Inspecting the ray.cluster_resources() within my Python code tells me that the remote Ray cluster is started with the correct amount of resources when I launch a PBS job on this supercomputer. However, the PBS job monitoring tools show only 22% total CPU utilisation and only about 1/3 of the memory I request is being used (500GB/1500GB).
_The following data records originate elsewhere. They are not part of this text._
-- pv_equiv track=rewrite | github.com/Hlax/KMBL_V1 | services/orchestrator/src/kmbl_orchestrator/staging/static_preview_assembly.py | _merge_js_path_order
-- ===== SOURCE A (Python) =====
-- def _merge_js_path_order(
--     js_paths: list[str],
--     explicit: list[str],
--     dom_paths: list[str],
-- ) -> list[str]:
--     seen: set[str] = set()
--     out: list[str] = []
--     for p in explicit + dom_paths:
--         if p in js_paths and p not in seen:
--             out.append(p)
--             seen.add(p)
--     for p in sorted(set(js_paths) - seen):
--         out.append(p)
--     return out
-- ===== SOURCE B (Python) =====
-- def _merge_js_path_order(
--     js_paths: list[str],
--     explicit: list[str],
--     dom_paths: list[str],
-- ) -> list[str]:
--     order = explicit + dom_paths
--     rank: dict[str, int] = {}
--     for i, p in enumerate(order):
--         rank.setdefault(p, i)
--     n = len(order)
--     return sorted(set(js_paths), key=lambda p: (rank.get(p, n), p))
-- ===== Notes on version B (the rewrite author's own statement) =====
-- stated objective: faster
-- what changed: Replaces A's two passes (scan of explicit+dom with a per-element 'p in js_paths' list scan and a seen-set, then sorted leftovers appended) by one sort of set(js_paths) under the key (first-occurrence rank in explicit+dom, defaulting past all ranks, then the path itself).
import Mathlib
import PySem

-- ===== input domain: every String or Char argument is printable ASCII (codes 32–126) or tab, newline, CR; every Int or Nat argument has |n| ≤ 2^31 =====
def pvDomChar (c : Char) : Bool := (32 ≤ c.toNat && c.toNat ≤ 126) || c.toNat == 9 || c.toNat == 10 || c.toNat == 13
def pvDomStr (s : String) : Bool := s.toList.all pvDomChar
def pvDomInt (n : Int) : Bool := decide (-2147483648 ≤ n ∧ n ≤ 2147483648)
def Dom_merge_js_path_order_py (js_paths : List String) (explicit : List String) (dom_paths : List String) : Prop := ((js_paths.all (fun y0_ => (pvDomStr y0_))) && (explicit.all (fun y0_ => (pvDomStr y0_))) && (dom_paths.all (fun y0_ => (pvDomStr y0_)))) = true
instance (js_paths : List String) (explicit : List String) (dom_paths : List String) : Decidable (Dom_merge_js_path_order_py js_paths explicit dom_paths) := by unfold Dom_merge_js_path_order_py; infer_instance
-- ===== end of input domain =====

-- B replaces A's two passes (scan of explicit+dom with 'p in js_paths' list scans, then sorted leftovers) by ONE
-- sort of set(js_paths) keyed by (first-occurrence rank in explicit+dom, defaulting past all ranks, then the path);
-- a timing run measured B faster (A rescans js_paths per element).


-- ===== PORT A =====
-- seen: set; out: list; for p in explicit+dom_paths: if p in js_paths and p not in seen: out.append(p); seen.add(p)
-- then for p in sorted(set(js_paths) - seen): out.append(p)
def merge_js_path_order_py (js_paths : List String) (explicit : List String) (dom_paths : List String) : List String :=
  let fin := (explicit ++ dom_paths).foldl
    (fun (st : PySem.Set String × List String) p =>
      if js_paths.contains p && !(PySem.Set.contains st.1 p)
      then (PySem.Set.add st.1 p, st.2 ++ [p]) else st)
    (PySem.Set.empty, [])
  (PySem.List.sorted (PySem.Set.diff (PySem.Set.ofList js_paths) fin.1) (fun x => x) false).foldl
    (fun out p => out ++ [p]) fin.2

-- ===== PORT B =====
-- order = explicit + dom_paths; rank = {}; for i, p in enumerate(order): rank.setdefault(p, i)
-- n = len(order); return sorted(set(js_paths), key=lambda p: (rank.get(p, n), p))
def merge_js_path_order_py_alt (js_paths : List String) (explicit : List String) (dom_paths : List String) : List String :=
  let order := explicit ++ dom_paths
  let rank := (PySem.List.enumerate order).foldl
    (fun (d : PySem.Dict String Int) ip => d.setdefault ip.2 ip.1) PySem.Dict.empty
  let n : Int := order.length
  PySem.List.sorted2 (PySem.Set.ofList js_paths) (fun p => rank.getD p n) (fun p => p) false

-- ===== PRECONDITION & SPEC =====
def Spec_merge_js_path_order_py (js_paths : List String) (explicit : List String) (dom_paths : List String) (out : List String) : Prop := out = merge_js_path_order_py_alt js_paths explicit dom_paths
instance (js_paths : List String) (explicit : List String) (dom_paths : List String) (out : List String) : Decidable (Spec_merge_js_path_order_py js_paths explicit dom_paths out) := by unfold Spec_merge_js_path_order_py; infer_instance

-- ===== CLAIM (what is proved, stated in full; the proofs are below) =====
def Claim_equal_merge_js_path_order_py : Prop := ∀ (js_paths : List String) (explicit : List String) (dom_paths : List String), Dom_merge_js_path_order_py js_paths explicit dom_paths → Spec_merge_js_path_order_py js_paths explicit dom_paths (merge_js_path_order_py js_paths explicit dom_paths)

-- ===== LEMMAS AND PROOFS =====

theorem sorted2_eq_sorted_lex {α κ₁ κ₂ : Type} [LinearOrder κ₁] [LinearOrder κ₂]
    (xs : List α) (k1 : α → κ₁) (k2 : α → κ₂) :
    PySem.List.sorted2 xs k1 k2 false = PySem.List.sorted xs (fun x => toLex (k1 x, k2 x)) false := by
  have hbef : (fun a b => decide (k1 a < k1 b) || !decide (k1 b < k1 a) && decide (k2 a < k2 b))
      = (fun a b => decide (toLex (k1 a, k2 a) < toLex (k1 b, k2 b))) := by
    funext a b
    rcases lt_trichotomy (k1 a) (k1 b) with h | h | h
    · simp [Prod.Lex.toLex_lt_toLex, h, h.not_gt]
    · simp [Prod.Lex.toLex_lt_toLex, h]
    · simp [Prod.Lex.toLex_lt_toLex, h.not_gt, h.ne']
      exact fun hle => absurd hle (not_le.mpr h)
  unfold PySem.List.sorted2 PySem.List.sorted
  simp only [Bool.false_eq_true, if_false, hbef]

theorem loopA_pair (js_paths : List String) (l : List String) (s : PySem.Set String) :
    l.foldl
      (fun (st : PySem.Set String × List String) p =>
        if js_paths.contains p && !(PySem.Set.contains st.1 p)
        then (PySem.Set.add st.1 p, st.2 ++ [p]) else st)
      (s, s)
    = (l.foldl (fun (s : PySem.Set String) p => if js_paths.contains p then PySem.Set.add s p else s) s,
       l.foldl (fun (s : PySem.Set String) p => if js_paths.contains p then PySem.Set.add s p else s) s) := by
  induction l generalizing s with
  | nil => rfl
  | cons x xs ih =>
    simp only [List.foldl_cons]
    by_cases hj : x ∈ js_paths
    · by_cases hs : x ∈ s
      · have hadd : PySem.Set.add s x = s := PySem.Set.add_of_mem hs
        rw [if_neg (by simp [hj, hs]), if_pos (by simp [hj]), hadd]
        exact ih s
      · have hadd : PySem.Set.add s x = s ++ [x] := PySem.Set.add_of_not_mem hs
        rw [if_pos (by simp [hj, hs]), if_pos (by simp [hj]), hadd]
        exact ih (s ++ [x])
    · rw [if_neg (by simp [hj]), if_neg (by simp [hj])]
      exact ih s

theorem loopA_char (js_paths : List String) (l : List String) :
    l.foldl
      (fun (st : PySem.Set String × List String) p =>
        if js_paths.contains p && !(PySem.Set.contains st.1 p)
        then (PySem.Set.add st.1 p, st.2 ++ [p]) else st)
      (PySem.Set.empty, [])
    = (PySem.Set.ofList (l.filter (fun p => js_paths.contains p)),
       PySem.Set.ofList (l.filter (fun p => js_paths.contains p))) := by
  have h := loopA_pair js_paths l PySem.Set.empty
  rw [show (PySem.Set.empty : PySem.Set String) = ([] : List String) from rfl] at h ⊢
  rw [h, PySem.Set.ofList_eq_foldl, List.foldl_filter]

theorem rank_get? (l : List String) (p : String) :
    ∀ (s : Int) (d : PySem.Dict String Int),
    ((PySem.List.enumerate l s).foldl
      (fun (d : PySem.Dict String Int) ip => d.setdefault ip.2 ip.1) d).get? p
    = ((d.get? p).orElse (fun _ => if p ∈ l then some (s + (l.idxOf p : Int)) else none)) := by
  induction l with
  | nil =>
    intro s d
    simp [PySem.List.enumerate_nil, Option.orElse]
    cases d.get? p <;> rfl
  | cons x xs ih =>
    intro s d
    rw [PySem.List.enumerate_cons, List.foldl_cons]
    rw [ih (s + 1) (d.setdefault x s)]
    by_cases hpx : p = x
    · subst hpx
      rw [PySem.Dict.get?_setdefault_self]
      cases hd : d.get? p with
      | some v => simp [Option.orElse]
      | none => simp [Option.orElse, List.idxOf_cons_self]
    · rw [PySem.Dict.get?_setdefault_of_ne _ _ hpx]
      by_cases hm : p ∈ xs
      · have : (x :: xs).idxOf p = xs.idxOf p + 1 := by
          simp [Ne.symm hpx]
        simp only [hm, if_true, List.mem_cons, hpx, false_or, this]
        have : s + 1 + (xs.idxOf p : Int) = s + ((xs.idxOf p : Nat) + 1 : Nat) := by push_cast; ring
        rw [this]
      · simp [hm, hpx]

theorem idxOf_cons_ne (a x : String) (l : List String) (h : a ≠ x) :
    List.idxOf a (x :: l) = List.idxOf a l + 1 := by
  simp [Ne.symm h]

theorem ofList_cons (x : String) (m : List String) :
    PySem.Set.ofList (x :: m) = x :: (PySem.Set.ofList m).filter (fun y => !(PySem.Set.contains [x] y)) := by
  have h : (x :: m) = [x] ++ m := rfl
  rw [h, PySem.Set.ofList_append, PySem.Set.update_eq_append_filter]
  rfl

theorem ofList_filter_pairwise_idxOf (f : String → Bool) (l : List String) :
    (PySem.Set.ofList (l.filter f)).Pairwise (fun a b => l.idxOf a < l.idxOf b) := by
  induction l with
  | nil => simp
  | cons x xs ih =>
    cases hf : f x with
    | false =>
      rw [List.filter_cons_of_neg (by simp [hf])]
      refine ih.imp_of_mem ?_
      intro a b ha hb hab
      have ha' : a ∈ xs.filter f := (PySem.Set.mem_ofList _ _).mp ha
      have hb' : b ∈ xs.filter f := (PySem.Set.mem_ofList _ _).mp hb
      have hax : a ≠ x := fun h => by
        have := List.of_mem_filter ha'; rw [h, hf] at this; exact Bool.false_ne_true this
      have hbx : b ≠ x := fun h => by
        have := List.of_mem_filter hb'; rw [h, hf] at this; exact Bool.false_ne_true this
      rw [idxOf_cons_ne _ _ _ hax, idxOf_cons_ne _ _ _ hbx]
      omega
    | true =>
      rw [List.filter_cons_of_pos hf, ofList_cons]
      constructor
      · intro b hb
        have hb1 := List.mem_of_mem_filter hb
        have hbx : b ≠ x := by
          have := List.of_mem_filter hb
          simp [PySem.Set.contains] at this
          intro h; exact this h
        rw [List.idxOf_cons_self, idxOf_cons_ne _ _ _ hbx]
        omega
      · refine (List.Pairwise.filter _ ih).imp_of_mem ?_
        intro a b ha hb hab
        have ha1 := List.mem_of_mem_filter ha
        have hb1 := List.mem_of_mem_filter hb
        have hax : a ≠ x := by
          have := List.of_mem_filter ha
          simp [PySem.Set.contains] at this
          intro h; exact this h
        have hbx : b ≠ x := by
          have := List.of_mem_filter hb
          simp [PySem.Set.contains] at this
          intro h; exact this h
        rw [idxOf_cons_ne _ _ _ hax, idxOf_cons_ne _ _ _ hbx]
        omega

theorem rank_getD (l : List String) (p : String) (n : Int) :
    ((PySem.List.enumerate l).foldl
      (fun (d : PySem.Dict String Int) ip => d.setdefault ip.2 ip.1) PySem.Dict.empty).getD p n
    = if p ∈ l then (l.idxOf p : Int) else n := by
  rw [PySem.Dict.getD_eq_get?_getD, rank_get? l p 0 PySem.Dict.empty]
  rw [PySem.Dict.get?_empty]
  by_cases hm : p ∈ l
  · simp [hm, Option.orElse]
  · simp [hm, Option.orElse]

-- ===== VERDICT (by name: the statement is the Claim_ definition above) =====
theorem merge_js_path_order_py_spec : Claim_equal_merge_js_path_order_py := by
  intro js_paths explicit dom_paths _
  unfold Spec_merge_js_path_order_py
  simp only [merge_js_path_order_py, merge_js_path_order_py_alt]
  set P := explicit ++ dom_paths with hP
  set f : String → Bool := fun p => js_paths.contains p with hf
  set S := PySem.Set.ofList js_paths with hS
  set H := PySem.Set.ofList (P.filter f) with hH
  set n : Int := (P.length : Int) with hn
  set T := PySem.List.sorted (PySem.Set.diff S H) (fun x => x) false with hT
  rw [loopA_char js_paths P]
  rw [PySem.List.foldl_append_singleton]
  have hkey : (fun p : String =>
      (((PySem.List.enumerate P).foldl
        (fun (d : PySem.Dict String Int) ip => d.setdefault ip.2 ip.1) PySem.Dict.empty).getD p n))
      = (fun p : String => if p ∈ P then (P.idxOf p : Int) else n) := by
    funext p; exact rank_getD P p n
  rw [hkey]
  rw [sorted2_eq_sorted_lex]
  have hSnd : S.Nodup := PySem.Set.nodup_ofList _
  have hHnd : H.Nodup := PySem.Set.nodup_ofList _
  have hTperm : T.Perm (PySem.Set.diff S H) := PySem.List.sorted_perm _ _ _
  have hDnd : (PySem.Set.diff S H).Nodup := PySem.Set.nodup_diff _ _ hSnd
  have hTnd : T.Nodup := hTperm.nodup_iff.mpr hDnd
  have hmemT : ∀ {b}, b ∈ T → b ∈ S ∧ b ∉ H := by
    intro b hb
    have := hTperm.mem_iff.mp hb
    exact (PySem.Set.mem_diff _ _ _).mp this
  have hHsubS : ∀ {a}, a ∈ H → a ∈ S := by
    intro a ha
    have ha1 : a ∈ P.filter f := (PySem.Set.mem_ofList _ _).mp ha
    have := List.of_mem_filter ha1
    exact (PySem.Set.mem_ofList _ _).mpr (by simpa [hf] using this)
  have hHmemP : ∀ {a}, a ∈ H → a ∈ P := by
    intro a ha
    exact List.mem_of_mem_filter ((PySem.Set.mem_ofList _ _).mp ha)
  have hTnotP : ∀ {b}, b ∈ T → b ∉ P := by
    intro b hb hbP
    obtain ⟨hbS, hbH⟩ := hmemT hb
    have hbjs : b ∈ js_paths := (PySem.Set.mem_ofList _ _).mp hbS
    have : b ∈ P.filter f := List.mem_filter.mpr ⟨hbP, by simp [hf, hbjs]⟩
    exact hbH ((PySem.Set.mem_ofList _ _).mpr this)
  refine (PySem.List.sorted_eq_of_perm_of_pairwise_lt _ _ _ ?_ ?_).symm
  · rw [List.perm_ext_iff_of_nodup ?_ hSnd]
    · intro a
      constructor
      · intro h
        rcases List.mem_append.mp h with h | h
        · exact hHsubS h
        · exact (hmemT h).1
      · intro h
        by_cases hH' : a ∈ H
        · exact List.mem_append.mpr (Or.inl hH')
        · refine List.mem_append.mpr (Or.inr ?_)
          rw [hTperm.mem_iff]
          exact (PySem.Set.mem_diff _ _ _).mpr ⟨h, hH'⟩
    · rw [List.nodup_append]
      refine ⟨hHnd, hTnd, ?_⟩
      intro a haH b hbT hEq
      exact (hmemT hbT).2 (hEq ▸ haH)
  · rw [List.pairwise_append]
    refine ⟨?_, ?_, ?_⟩
    · refine (ofList_filter_pairwise_idxOf f P).imp_of_mem ?_
      intro a b ha hb hab
      have haP : a ∈ P := hHmemP ha
      have hbP : b ∈ P := hHmemP hb
      simp only [haP, hbP, if_true]
      refine Prod.Lex.toLex_lt_toLex.mpr (Or.inl ?_)
      show ((P.idxOf a : Int)) < ((P.idxOf b : Int))
      exact_mod_cast hab
    · have h1 : T.Pairwise (fun a b : String => a ≤ b) := PySem.List.sorted_pairwise _ _
      have h2 : T.Pairwise (fun a b : String => a ≠ b) := hTnd
      refine (h1.and h2).imp_of_mem ?_
      intro a b ha hb hab
      have haP : a ∉ P := hTnotP ha
      have hbP : b ∉ P := hTnotP hb
      simp only [haP, hbP, if_false]
      exact Prod.Lex.toLex_lt_toLex.mpr (Or.inr ⟨rfl, lt_of_le_of_ne hab.1 hab.2⟩)
    · intro a ha b hb
      have haP : a ∈ P := hHmemP ha
      have hbP : b ∉ P := hTnotP hb
      simp only [haP, hbP, if_true, if_false]
      refine Prod.Lex.toLex_lt_toLex.mpr (Or.inl ?_)
      show ((P.idxOf a : Int)) < n
      rw [hn]
      exact_mod_cast List.idxOf_lt_length_of_mem haP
The structure of the Python code is such that I use nested context blocks for multiprocessing.Pool, something like this:

import ray
from ray.util.multiprocessing import Pool
import numpy as np

def foo(a):
    # Postprocessing function.
    return do_big_computation(a)

def bar(seed):  # Seed is a PRNG seed used in the computation.
    # Main processing is a scipy LSODA solve.
    a_stack = do_moderate_computation(seed)
    return a_stack

def foo_bulk(a_stack, pool):
    out = np.empty(len(a_stack))
    for i, o in enumerate(pool.imap(foo, a_stack)):
        out[i] = o
    return out

# Within a pytest test method:
def test_foo(seeds):  # seeds is an array of PRNG seeds
    # Connect to Ray cluster, I have exported $RAY_ADDRESS in the environment.
    ray.init(address="auto")  # Actually done in a session-scoped fixture
    out = []
    with Pool() as pool:
        for i, o in enumerate(pool.imap_unordered(bar, seeds)):
            out.append(foo_bulk(o, pool))  # In Real Life I preallocate the size of out of course.
    np.savez(out)
    ray.shutdown()

I’m wondering if:

  • passing the ActorPool object to foo_bulk like that is working as I expect from the stdlib version
  • distributing the computation requires explicit @remote decorators somewhere, or that is all handled automatically by Pool
  • distributing objects requires explicit ray.get and ray.put (I tried to add some in various paces but get output arrays that are filled with np.nan)
  • there are any other obvious pitfalls resulting from this approach

perhaps I can come up with a small reproducer case next week if this approach is intended to work

I think the issue with nan was unrelated. I’m currently using a conditional to change the nested map into:

def foo_bulk(a_stack, pool):
    if HAS_RAY:
        out = ray.get([_foo_dstr.remote(ray.put(a)) for a in a_stack])
        return out
    else:
        # Uses pool.imap ...

where I’ve defined a wrapper for foo that is decorated with @ray.remote:

@ray.remote
def _foo_dstr(*args, **kwargs):
    return foo(*args, **kwargs)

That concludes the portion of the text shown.